2022-01-11 00:00:00 date calendar simpledateformat java

我遇到了一种奇怪的行为,这让我感到好奇,但还没有令人满意的解释.

为简单起见,我将注意到的症状简化为以下代码:

导入 java.text.SimpleDateFormat;导入 java.util.GregorianCalendar;公共类 CalendarTest {公共静态无效主要(字符串[]参数){System.out.println(new SimpleDateFormat().getCalendar());System.out.println(new GregorianCalendar());}}

当我运行这段代码时,我得到了与以下输出非常相似的东西:

<块引用>

java.util.GregorianCalendar[time=-1274641455755,areFieldsSet=true,areAllFieldsSet=true,lenient=true,zone=sun.util.calendar.ZoneInfo[id="America/Los_Angeles",offset=-28800000,dstSavings=3600000,useDaylight=true,transitions=185,lastRule=java.util.SimpleTimeZone[id=America/Los_Angeles,offset=-28800000,dstSavings=3600000,useDaylight=true,startYear=0,startMode=3,startMonth=2,startDay=8,startDayOfWeek=1,startTime=7200000,startTimeMode=0,endMode=3,endMonth=10,endDay=1,endDayOfWeek=1,endTime=7200000,endTimeMode=0]],firstDayOfWeek=1,minimalDaysInFirstWeek=1,ERA=1,YEAR=1929,MONTH=7,WEEK_OF_YEAR=32,WEEK_OF_MONTH=2,DAY_OF_MONTH=10,DAY_OF_YEAR=222,DAY_OF_WEEK=7,DAY_OF_WEEK_IN_MONTH=2,AM_PM=1,HOUR=8,HOUR_OF_DAY=20,MINUTE=55,SECOND=44,MILLISECOND=245,ZONE_OFFSET=-28800000,DST_OFFSET=0]java.util.GregorianCalendar[time=1249962944248,areFieldsSet=true,areAllFieldsSet=true,lenient=true,zone=sun.util.calendar.ZoneInfo[id="America/Los_Angeles",offset=-28800000,dstSavings=3600000,useDaylight=true,transitions=185,lastRule=java.util.SimpleTimeZone[id=America/Los_Angeles,offset=-28800000,dstSavings=3600000,useDaylight=true,startYear=0,startMode=3,startMonth=2,startDay=8,startDayOfWeek=1,startTime=7200000,startTimeMode=0,endMode=3,endMonth=10,endDay=1,endDayOfWeek=1,endTime=7200000,endTimeMode=0]],firstDayOfWeek=1,minimalDaysInFirstWeek=1,ERA=1,YEAR=2009,MONTH=7,WEEK_OF_YEAR=33,WEEK_OF_MONTH=3,DAY_OF_MONTH=10,DAY_OF_YEAR=222,DAY_OF_WEEK=2,DAY_OF_WEEK_IN_MONTH=2,AM_PM=1,HOUR=8,HOUR_OF_DAY=20,MINUTE=55,SECOND=44,MILLISECOND=248,ZONE_OFFSET=-28800000,DST_OFFSET=3600000]

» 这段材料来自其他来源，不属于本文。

-- pv_equiv track=rewrite | github.com/VeregaS/EGE2024 | 23/6500.py | f
-- ===== SOURCE A (Python) =====
-- def f(start, end, count_1):
--     if start == end:
--         return 1
--     if start > end or start == 11 or start == 35:
--         return 0
--     if start < end:
--         if count_1 < 5:
--             return f(start + 1, end, count_1 + 1) + f(start + 3, end, count_1) + f(start * 2, end, count_1)
--         else:
--             return f(start + 3, end, count_1) + f(start * 2, end, count_1)
-- ===== SOURCE B (Python) =====
-- def f(start, end, count_1):
--     memo = {}
--     def go(s, c):
--         if s == end:
--             return 1
--         if s > end or s == 11 or s == 35:
--             return 0
--         if (s, c) in memo:
--             return memo[(s, c)]
--         if c < 5:
--             r = go(s + 1, c + 1) + go(s + 3, c) + go(s * 2, c)
--         else:
--             r = go(s + 3, c) + go(s * 2, c)
--         memo[(s, c)] = r
--         return r
--     return go(start, count_1)
-- ===== Notes on version B (the rewrite author's own statement) =====
-- stated objective: faster
-- what changed: B replaces A's plain exponential recursion by a memoized recursion on the state (start, count_1), so each reachable state is computed once.
import Mathlib
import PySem

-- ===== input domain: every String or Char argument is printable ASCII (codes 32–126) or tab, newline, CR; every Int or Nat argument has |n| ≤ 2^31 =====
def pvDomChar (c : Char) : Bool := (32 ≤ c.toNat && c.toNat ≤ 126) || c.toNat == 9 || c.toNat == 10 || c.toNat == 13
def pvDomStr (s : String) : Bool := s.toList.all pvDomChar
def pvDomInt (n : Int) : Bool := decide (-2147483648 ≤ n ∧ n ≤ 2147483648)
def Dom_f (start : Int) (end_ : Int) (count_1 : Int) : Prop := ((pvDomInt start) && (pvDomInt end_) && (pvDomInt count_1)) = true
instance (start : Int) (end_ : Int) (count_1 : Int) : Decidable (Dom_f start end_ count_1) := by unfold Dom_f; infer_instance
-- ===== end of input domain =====

-- B memoizes A's recursion on the state (start, count_1); same return value, asymptotically fewer calls.

-- ===== PORT A =====
-- Literal port of A's recursion; the fuel argument only makes it total in Lean
-- (it is strictly larger than the recursion depth on every input Pre_f admits).
def fA : Nat → Int → Int → Int → Int
  | 0, _, _, _ => 0
  | (n+1), s, e, c =>
    if s = e then 1
    else if e < s ∨ s = 11 ∨ s = 35 then 0
    else if c < 5 then fA n (s+1) e (c+1) + fA n (s+3) e c + fA n (s*2) e c
    else fA n (s+3) e c + fA n (s*2) e c

def f (start : Int) (end_ : Int) (count_1 : Int) : Int :=
  fA ((end_ - start).toNat + 1) start end_ count_1

-- ===== PORT B =====
-- Literal port of Source B's inner `go`, threading the memo dict through the calls;
-- the fuel argument only makes it total in Lean (sufficient under Pre_f).
def goB (e : Int) : Nat → Int → Int → PySem.Dict (Int × Int) Int → Int × PySem.Dict (Int × Int) Int
  | 0, _, _, m => (0, m)
  | (n+1), s, c, m =>
    if s = e then (1, m)
    else if e < s ∨ s = 11 ∨ s = 35 then (0, m)
    else
      match m.get? (s, c) with
      | some v => (v, m)
      | none =>
        if c < 5 then
          let r1 := goB e n (s+1) (c+1) m
          let r2 := goB e n (s+3) c r1.2
          let r3 := goB e n (s*2) c r2.2
          let r := r1.1 + r2.1 + r3.1
          (r, r3.2.insert (s, c) r)
        else
          let r2 := goB e n (s+3) c m
          let r3 := goB e n (s*2) c r2.2
          let r := r2.1 + r3.1
          (r, r3.2.insert (s, c) r)

def f_alt (start : Int) (end_ : Int) (count_1 : Int) : Int :=
  (goB end_ ((end_ - start).toNat + 1) start count_1 PySem.Dict.empty).1

-- ===== PRECONDITION & SPEC =====
-- Pre_f excludes exactly the inputs start ≤ 0 < end, on which the Python A (and B)
-- recurses forever through start*2 and dies with RecursionError; A returns on all other inputs.
def Pre_f (start : Int) (end_ : Int) (count_1 : Int) : Prop := 1 ≤ start ∨ end_ ≤ start
instance (start : Int) (end_ : Int) (count_1 : Int) : Decidable (Pre_f start end_ count_1) := by unfold Pre_f; infer_instance
def pvWitness_f : Int × Int × Int := (1, 12, 0)

def Spec_f (start : Int) (end_ : Int) (count_1 : Int) (out : Int) : Prop := out = f_alt start end_ count_1
instance (start : Int) (end_ : Int) (count_1 : Int) (out : Int) : Decidable (Spec_f start end_ count_1 out) := by unfold Spec_f; infer_instance

-- ===== CLAIM (what is proved, stated in full; the proofs are below) =====
def Claim_equal_f : Prop := ∀ (start : Int) (end_ : Int) (count_1 : Int), Dom_f start end_ count_1 → Pre_f start end_ count_1 → Spec_f start end_ count_1 (f start end_ count_1)

-- ===== LEMMAS AND PROOFS =====

-- A's recursion does not depend on the fuel, as long as the fuel exceeds (e - s).toNat.
theorem fA_fuel : ∀ (n : Nat) (m : Nat) (s e c : Int), 1 ≤ s →
    (e - s).toNat < n → (e - s).toNat < m → fA n s e c = fA m s e c := by
  intro n
  induction n with
  | zero => intro m s e c _ h; omega
  | succ n ih =>
    intro m s e c hs hn hm
    cases m with
    | zero => omega
    | succ m =>
      simp only [fA]
      by_cases h1 : s = e
      · simp [h1]
      · by_cases h2 : e < s ∨ s = 11 ∨ s = 35
        · simp [h1, h2]
        · have hse : s < e := by
            rcases lt_trichotomy s e with h | h | h
            · exact h
            · exact absurd h h1
            · exact absurd (Or.inl h) h2
          simp only [h1, h2, if_false, if_neg]
          have k1 : (e - (s+1)).toNat < n ∧ (e - (s+1)).toNat < m := by omega
          have k3 : (e - (s+3)).toNat < n ∧ (e - (s+3)).toNat < m := by omega
          have hs2 : s + 1 ≤ s * 2 := by nlinarith
          have k2 : (e - s*2).toNat < n ∧ (e - s*2).toNat < m := by omega
          rw [ih m (s+1) e (c+1) (by omega) k1.1 k1.2,
              ih m (s+3) e c (by omega) k3.1 k3.2,
              ih m (s*2) e c (by omega) k2.1 k2.2]

-- The memo invariant: every stored value is the A-value of its key.
def GoodMemo (e : Int) (m : PySem.Dict (Int × Int) Int) : Prop :=
  ∀ s c v, m.get? (s, c) = some v → v = fA ((e - s).toNat + 1) s e c

-- Main invariant: with enough fuel, a good memo, and 1 ≤ s, goB returns A's value and keeps the memo good.
theorem goB_correct (e : Int) : ∀ (n : Nat) (s c : Int) (m : PySem.Dict (Int × Int) Int),
    1 ≤ s → (e - s).toNat < n → GoodMemo e m →
    (goB e n s c m).1 = fA ((e - s).toNat + 1) s e c ∧ GoodMemo e (goB e n s c m).2 := by
  intro n
  induction n with
  | zero => intro s c m _ h; omega
  | succ n ih =>
    intro s c m hs hn hg
    simp only [goB, fA]
    by_cases h1 : s = e
    · simp [h1, hg]
    · by_cases h2 : e < s ∨ s = 11 ∨ s = 35
      · simp [h1, h2, hg]
      · have hse : s < e := by
          rcases lt_trichotomy s e with h | h | h
          · exact h
          · exact absurd h h1
          · exact absurd (Or.inl h) h2
        simp only [h1, h2, if_false, if_neg]
        cases hmem : m.get? (s, c) with
        | some v =>
          constructor
          · have := hg s c v hmem
            simp only [fA] at this
            simp [this, h1, h2]
          · exact hg
        | none =>
          have hs2 : s + 1 ≤ s * 2 := by nlinarith
          by_cases hc : c < 5
          · simp only [hc, if_true]
            obtain ⟨v1, g1⟩ := ih (s+1) (c+1) m (by omega) (by omega) hg
            obtain ⟨v2, g2⟩ := ih (s+3) c _ (by omega) (by omega) g1
            obtain ⟨v3, g3⟩ := ih (s*2) c _ (by omega) (by omega) g2
            have e1 : fA ((e - (s+1)).toNat + 1) (s+1) e (c+1) = fA (e - s).toNat (s+1) e (c+1) :=
              fA_fuel _ _ _ _ _ (by omega) (by omega) (by omega)
            have e2 : fA ((e - (s+3)).toNat + 1) (s+3) e c = fA (e - s).toNat (s+3) e c :=
              fA_fuel _ _ _ _ _ (by omega) (by omega) (by omega)
            have e3 : fA ((e - (s*2)).toNat + 1) (s*2) e c = fA (e - s).toNat (s*2) e c :=
              fA_fuel _ _ _ _ _ (by omega) (by omega) (by omega)
            have hval : (goB e n (s+1) (c+1) m).1
                + (goB e n (s+3) c (goB e n (s+1) (c+1) m).2).1
                + (goB e n (s*2) c (goB e n (s+3) c (goB e n (s+1) (c+1) m).2).2).1
                = fA (e - s).toNat (s+1) e (c+1) + fA (e - s).toNat (s+3) e c
                  + fA (e - s).toNat (s*2) e c := by
              rw [v1, v2, v3, e1, e2, e3]
            refine ⟨by simpa using hval, ?_⟩
            intro s' c' v hv
            rw [PySem.Dict.get?_insert] at hv
            by_cases hk : (s', c') = (s, c)
            · rw [if_pos hk] at hv
              injection hk with hks hkc; rw [hks, hkc]
              have target : fA ((e - s).toNat + 1) s e c
                  = fA (e - s).toNat (s+1) e (c+1) + fA (e - s).toNat (s+3) e c
                    + fA (e - s).toNat (s*2) e c := by
                simp only [fA]; simp [h1, h2, hc]
              rw [target, ← hval]
              exact (Option.some.inj hv).symm
            · rw [if_neg hk] at hv
              exact g3 s' c' v hv
          · simp only [hc, if_false]
            obtain ⟨v2, g2⟩ := ih (s+3) c m (by omega) (by omega) hg
            obtain ⟨v3, g3⟩ := ih (s*2) c _ (by omega) (by omega) g2
            have e2 : fA ((e - (s+3)).toNat + 1) (s+3) e c = fA (e - s).toNat (s+3) e c :=
              fA_fuel _ _ _ _ _ (by omega) (by omega) (by omega)
            have e3 : fA ((e - (s*2)).toNat + 1) (s*2) e c = fA (e - s).toNat (s*2) e c :=
              fA_fuel _ _ _ _ _ (by omega) (by omega) (by omega)
            have hval : (goB e n (s+3) c m).1 + (goB e n (s*2) c (goB e n (s+3) c m).2).1
                = fA (e - s).toNat (s+3) e c + fA (e - s).toNat (s*2) e c := by
              rw [v2, v3, e2, e3]
            refine ⟨by simpa using hval, ?_⟩
            intro s' c' v hv
            rw [PySem.Dict.get?_insert] at hv
            by_cases hk : (s', c') = (s, c)
            · rw [if_pos hk] at hv
              injection hk with hks hkc; rw [hks, hkc]
              have target : fA ((e - s).toNat + 1) s e c
                  = fA (e - s).toNat (s+3) e c + fA (e - s).toNat (s*2) e c := by
                simp only [fA]; simp [h1, h2, hc]
              rw [target, ← hval]
              exact (Option.some.inj hv).symm
            · rw [if_neg hk] at hv
              exact g3 s' c' v hv

-- ===== VERDICT (by name: the statement is the Claim_ definition above) =====
theorem f_spec : Claim_equal_f := by
  intro start end_ count_1 _ hpre
  unfold Spec_f f f_alt
  rcases hpre with hs | he
  · obtain ⟨hv, _⟩ := goB_correct end_ ((end_ - start).toNat + 1) start count_1
      PySem.Dict.empty hs (by omega)
      (by intro s c v hv; simp [PySem.Dict.get?_empty] at hv)
    exact hv.symm
  · have h0 : (end_ - start).toNat = 0 := by omega
    rw [h0]
    simp only [fA, goB]
    by_cases h1 : start = end_
    · simp [h1]
    · have : end_ < start := by omega
      simp [h1, this]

(如果我向 SimpleDateFormat 提供像 "yyyy-MM-dd" 这样的有效格式字符串,也会发生同样的事情.)

请原谅可怕的非环绕行,但这是比较两者的最简单方法.如果滚动到大约 2/3 处,您会看到日历的 YEAR 值分别为 1929 和 2009.(还有一些其他差异,例如一年中的星期、星期和 DST 偏移量.)两者显然都是 GregorianCalendar 的实例,但它们不同的原因令人费解.

据我所知,格式化程序在格式化传递给它的 Date 对象时会产生准确的结果.显然,正确的功能比正确的参考年份更重要,但这种差异仍然令人不安.我不认为我必须在全新的日期格式化程序上设置日历才能获得当前年份......

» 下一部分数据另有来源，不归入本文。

-- pv_equiv track=rewrite | github.com/gggrucha/pp1 | 12-Test3/mock1/p7.py | f
-- ===== SOURCE A (Python) =====
-- def f(arr2D):
--
--     # szukanie największego elementu w arr2D
--     maxi = len(max(arr2D,key=len)) # największy element
--     for lista in arr2D:
--         while len(lista)<maxi: # wykona się jeśli jakaś lista ma mniej elementow niz najwieksza z pozostalych
--             lista.append(0)
--
--     # szukanie dwóch takich samych sum
--     sumy = []
--     for i in range (len(arr2D[0])):
--         sumka = 0
--         for j in range(len(arr2D)):
--             sumka += arr2D[j][i]  # suma jednej wewnętrznej listy
--         if sumka in sumy:
--             return True
--         sumy.append(sumka)
--     return False
-- ===== SOURCE B (Python) =====
-- def f(arr2D):
--     # same padding phase as the original (mutates the argument the same way)
--     maxi = len(max(arr2D, key=len))
--     for lista in arr2D:
--         lista.extend([0] * (maxi - len(lista)))
--     # pass 1: build the full table of column sums row by row
--     sums = [0] * maxi
--     for row in arr2D:
--         for i, v in enumerate(row):
--             sums[i] += v
--     # pass 2: scan the table for a repeated total
--     seen = set()
--     for s in sums:
--         if s in seen:
--             return True
--         seen.add(s)
--     return False
-- ===== Notes on version B (the rewrite author's own statement) =====
-- stated objective: alternative
-- what changed: Instead of summing column-by-column (inner loop over rows per column) with an interleaved list-membership check and early return, B accumulates all column sums in one row-wise pass over the padded matrix and then scans the finished table with a hash set for a duplicate.
import Mathlib
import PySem

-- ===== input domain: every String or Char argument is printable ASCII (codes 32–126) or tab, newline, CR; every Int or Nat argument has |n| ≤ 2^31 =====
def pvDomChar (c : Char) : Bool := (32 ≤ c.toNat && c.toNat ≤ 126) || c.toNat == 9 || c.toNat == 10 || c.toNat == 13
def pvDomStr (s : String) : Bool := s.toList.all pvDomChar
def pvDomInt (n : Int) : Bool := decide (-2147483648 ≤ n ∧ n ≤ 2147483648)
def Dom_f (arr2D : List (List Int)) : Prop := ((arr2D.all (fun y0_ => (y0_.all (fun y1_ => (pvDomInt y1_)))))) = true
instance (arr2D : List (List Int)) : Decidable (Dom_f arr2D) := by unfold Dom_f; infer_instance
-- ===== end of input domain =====

-- B builds the full table of column sums in one row-wise pass, then scans it with a set for a
-- repeated total, instead of A's column-by-column summing with an interleaved list-membership check.
-- Both programs pad the argument's rows in place in Python; the equivalence proved is about the return value
-- (the mutation is identical in A and B).

-- ===== PORT A =====
-- inner loop: sumka = 0; for j in range(len(P)): sumka += P[j][i]
def fSumka (P : List (List Int)) (i : Int) : Int :=
  (PySem.List.pyRange 0 (P.length : Int) 1).foldl
    (fun sumka j => sumka + PySem.List.pyGetD (PySem.List.pyGetD P j []) i 0) 0

-- outer loop with early return: for i in …: … if sumka in sumy: return True; sumy.append(sumka)
def fLoopA (P : List (List Int)) : List Int → List Int → Bool
  | [], _ => false
  | i :: is, sumy =>
    let sumka := fSumka P i
    if sumy.contains sumka then true else fLoopA P is (sumy ++ [sumka])

def f (arr2D : List (List Int)) : Bool :=
  match PySem.List.max? arr2D (fun l => (l.length : Int)) with
  | none => false   -- max([]) raises ValueError: excluded by Pre_f
  | some m =>
    let maxi := m.length
    -- while len(lista) < maxi: lista.append(0)
    let padded := arr2D.map (fun lista => lista ++ List.replicate (maxi - lista.length) 0)
    fLoopA padded (PySem.List.pyRange 0 ((padded.headD []).length : Int) 1) []

-- ===== PORT B =====
-- for i, v in enumerate(row): sums[i] += v
def fInner (sums row : List Int) : List Int :=
  (PySem.List.enumerate row).foldl
    (fun s iv => PySem.List.pySetD s iv.1 (PySem.List.pyGetD s iv.1 0 + iv.2)) sums

-- sums = [0]*maxi; for row in arr2D: …
def fSums (P : List (List Int)) (maxi : Nat) : List Int :=
  P.foldl fInner (List.replicate maxi 0)

-- seen = set(); for s in sums: if s in seen: return True; seen.add(s)
def fScan : List Int → PySem.Set Int → Bool
  | [], _ => false
  | s :: rest, seen => if seen.contains s then true else fScan rest (PySem.Set.add seen s)

def f_alt (arr2D : List (List Int)) : Bool :=
  match PySem.List.max? arr2D (fun l => (l.length : Int)) with
  | none => false   -- max([]) raises ValueError: excluded by Pre_f
  | some m =>
    let maxi := m.length
    let padded := arr2D.map (fun lista => lista ++ List.replicate (maxi - lista.length) 0)
    fScan (fSums padded maxi) PySem.Set.empty

-- ===== PRECONDITION & SPEC =====
-- Pre_f excludes only the empty outer list, on which both A and B raise ValueError (max of an empty sequence).
def Pre_f (arr2D : List (List Int)) : Prop := arr2D ≠ []
instance (arr2D : List (List Int)) : Decidable (Pre_f arr2D) := by unfold Pre_f; infer_instance
def pvWitness_f : List (List Int) := [[1, 2], [3]]

def Spec_f (arr2D : List (List Int)) (out : Bool) : Prop := out = f_alt arr2D
instance (arr2D : List (List Int)) (out : Bool) : Decidable (Spec_f arr2D out) := by unfold Spec_f; infer_instance

-- ===== CLAIM (what is proved, stated in full; the proofs are below) =====
def Claim_equal_f : Prop := ∀ (arr2D : List (List Int)), Dom_f arr2D → Pre_f arr2D → Spec_f arr2D (f arr2D)

-- ===== LEMMAS AND PROOFS =====

-- column sum of P at column k
def colSum (P : List (List Int)) (k : Nat) : Int :=
  P.foldl (fun a row => a + row.getD k 0) 0

theorem fSumka_natCast (P : List (List Int)) (k : Nat) :
    fSumka P (k : Int) = colSum P k := by
  unfold fSumka colSum
  rw [PySem.List.foldl_pyRange_zero_pyGetD' P ([] : List Int)
        (fun acc row => acc + PySem.List.pyGetD row (k : Int) 0) 0]
  simp

theorem fInner_aux (row : List Int) : ∀ (pre s : List Int), row.length = s.length →
    (PySem.List.enumerate row (pre.length : Int)).foldl
      (fun s iv => PySem.List.pySetD s iv.1 (PySem.List.pyGetD s iv.1 0 + iv.2)) (pre ++ s)
    = pre ++ List.zipWith (· + ·) s row := by
  induction row with
  | nil =>
    intro pre s h
    cases s with
    | nil => simp [PySem.List.enumerate]
    | cons y ys => simp at h
  | cons x xs ih =>
    intro pre s h
    cases s with
    | nil => simp at h
    | cons y ys =>
      simp only [PySem.List.enumerate_cons, List.foldl_cons]
      have hget : PySem.List.pyGetD (pre ++ y :: ys) (pre.length : Int) 0 = y := by
        simp [PySem.List.pyGetD_natCast, List.getD_eq_getElem?_getD]
      have hset : PySem.List.pySetD (pre ++ y :: ys) (pre.length : Int) (y + x)
          = (pre ++ [y + x]) ++ ys := by
        simp [PySem.List.pySetD_natCast]
      rw [hget, hset]
      have hlen : ((pre.length : Int) + 1) = (((pre ++ [y + x]).length : Nat) : Int) := by
        simp
      rw [hlen, ih (pre ++ [y + x]) ys (by simpa using h)]
      simp

theorem fInner_eq (s row : List Int) (h : row.length = s.length) :
    fInner s row = List.zipWith (· + ·) s row := by
  have := fInner_aux row [] s h
  simpa [fInner] using this

theorem colSum_append (Q : List (List Int)) (row : List Int) (k : Nat) :
    colSum (Q ++ [row]) k = colSum Q k + row.getD k 0 := by
  simp [colSum, List.foldl_append]

theorem fSums_eq (P : List (List Int)) (maxi : Nat) (h : ∀ r ∈ P, r.length = maxi) :
    fSums P maxi = (List.range maxi).map (fun k => colSum P k) := by
  induction P using List.reverseRecOn with
  | nil =>
    simp [fSums, colSum, List.map_const']
  | append_singleton Q row ih =>
    have hQ : ∀ r ∈ Q, r.length = maxi := fun r hr => h r (by simp [hr])
    have hrow : row.length = maxi := h row (by simp)
    have hfold : fSums (Q ++ [row]) maxi = fInner (fSums Q maxi) row := by
      simp [fSums, List.foldl_append]
    rw [hfold, ih hQ, fInner_eq _ _ (by simp [hrow])]
    have hrow' : row = (List.range maxi).map (fun k => row.getD k 0) := by
      apply List.ext_getElem (by simp [hrow])
      intro k h1 h2
      simp at h2
      simp [List.getD_eq_getElem?_getD, List.getElem?_eq_getElem (by omega : k < row.length)]
    calc List.zipWith (· + ·) ((List.range maxi).map (fun k => colSum Q k)) row
        = List.zipWith (· + ·) ((List.range maxi).map (fun k => colSum Q k))
            ((List.range maxi).map (fun k => row.getD k 0)) := by rw [← hrow']
      _ = List.zipWith (fun a b => colSum Q a + row.getD b 0) (List.range maxi) (List.range maxi) := by
            rw [List.zipWith_map]
      _ = (List.range maxi).map (fun k => colSum (Q ++ [row]) k) := by
            rw [List.zipWith_self]
            exact List.map_congr_left (fun k _ => (colSum_append Q row k).symm)

theorem scan_eq (P : List (List Int)) (is : List Int) :
    ∀ (sumy : List Int) (seen : PySem.Set Int),
    (∀ x : Int, x ∈ sumy ↔ x ∈ seen) →
    fLoopA P is sumy = fScan (is.map (fSumka P)) seen := by
  induction is with
  | nil => intro sumy seen _; simp [fLoopA, fScan]
  | cons i is ih =>
    intro sumy seen hmem
    simp only [List.map_cons, fLoopA, fScan]
    have hc : sumy.contains (fSumka P i) = seen.contains (fSumka P i) := by
      simp only [PySem.Set.contains_eq_listContains]
      by_cases hx : fSumka P i ∈ sumy
      · simp [hx, (hmem _).1 hx]
      · have : fSumka P i ∉ seen := fun h => hx ((hmem _).2 h)
        simp [hx, this]
    rw [hc]
    by_cases hb : seen.contains (fSumka P i) = true
    · rw [if_pos hb, if_pos hb]
    · rw [if_neg hb, if_neg hb]
      apply ih
      intro x
      rw [PySem.Set.mem_add]
      constructor
      · intro hx
        rcases List.mem_append.mp hx with h1 | h1
        · exact Or.inl ((hmem x).1 h1)
        · exact Or.inr (by simpa using h1)
      · intro hx
        rcases hx with h1 | h1
        · exact List.mem_append.mpr (Or.inl ((hmem x).2 h1))
        · exact List.mem_append.mpr (Or.inr (by simp [h1]))

theorem pyRange_zero_nat_map (n : Nat) :
    PySem.List.pyRange 0 (n : Int) 1 = List.map (Nat.cast : Nat → Int) (List.range n) := by
  rw [PySem.List.pyRange_one]
  norm_num

-- ===== VERDICT (by name: the statement is the Claim_ definition above) =====
theorem f_spec : Claim_equal_f := by
  intro arr2D _ hpre
  unfold Spec_f f f_alt
  obtain ⟨m, hm⟩ : ∃ m, PySem.List.max? arr2D (fun l => (l.length : Int)) = some m := by
    cases hmax : PySem.List.max? arr2D (fun l => (l.length : Int)) with
    | none => exact absurd ((PySem.List.max?_eq_none_iff _ _).mp hmax) hpre
    | some m => exact ⟨m, rfl⟩
  rw [hm]
  set maxi := m.length with hmaxi
  set P := arr2D.map (fun lista => lista ++ List.replicate (maxi - lista.length) 0) with hP
  have hle : ∀ r ∈ arr2D, r.length ≤ maxi := by
    intro r hr
    have := PySem.List.max?_isMax hm r hr
    exact_mod_cast this
  have hrows : ∀ r ∈ P, r.length = maxi := by
    intro r hr
    rw [hP] at hr
    rcases List.mem_map.mp hr with ⟨l, hl, rfl⟩
    have := hle l hl
    simp; omega
  have hhead : (P.headD []).length = maxi := by
    cases harr : arr2D with
    | nil => exact absurd harr hpre
    | cons a rest =>
      apply hrows
      rw [hP, harr]
      simp
  show fLoopA P (PySem.List.pyRange 0 ((P.headD []).length : Int) 1) []
      = fScan (fSums P maxi) PySem.Set.empty
  rw [hhead, fSums_eq P maxi hrows, scan_eq P _ [] PySem.Set.empty (by simp [PySem.Set.empty])]
  rw [pyRange_zero_nat_map, List.map_map]
  exact congrArg (fun t => fScan t PySem.Set.empty)
    (List.map_congr_left (fun k _ => fSumka_natCast P k))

我已经在使用 Java 5(OS X 10.4,PowerPC)和 Java 6(OS X 10.6,Intel)的 Mac 上进行了测试,结果相同.由于这是一个 Java 库 API,我假设它在所有平台上的行为都相同.对这里正在发生的事情有任何见解吗?

(注意:这个 SO question 有点相关,但不一样.)

<小时>

以下所有答案都有助于解释这种行为.事实证明,SimpleDateFormat 实际上在某种程度上记录了这一点:

<块引用>

对于使用缩写年份模式(y"或yy")进行解析,SimpleDateFormat 必须解释相对于某个世纪的缩写年份.它通过将日期调整为时间之前的 80 年和之后的 20 年来实现这一点SimpleDateFormat 实例已创建."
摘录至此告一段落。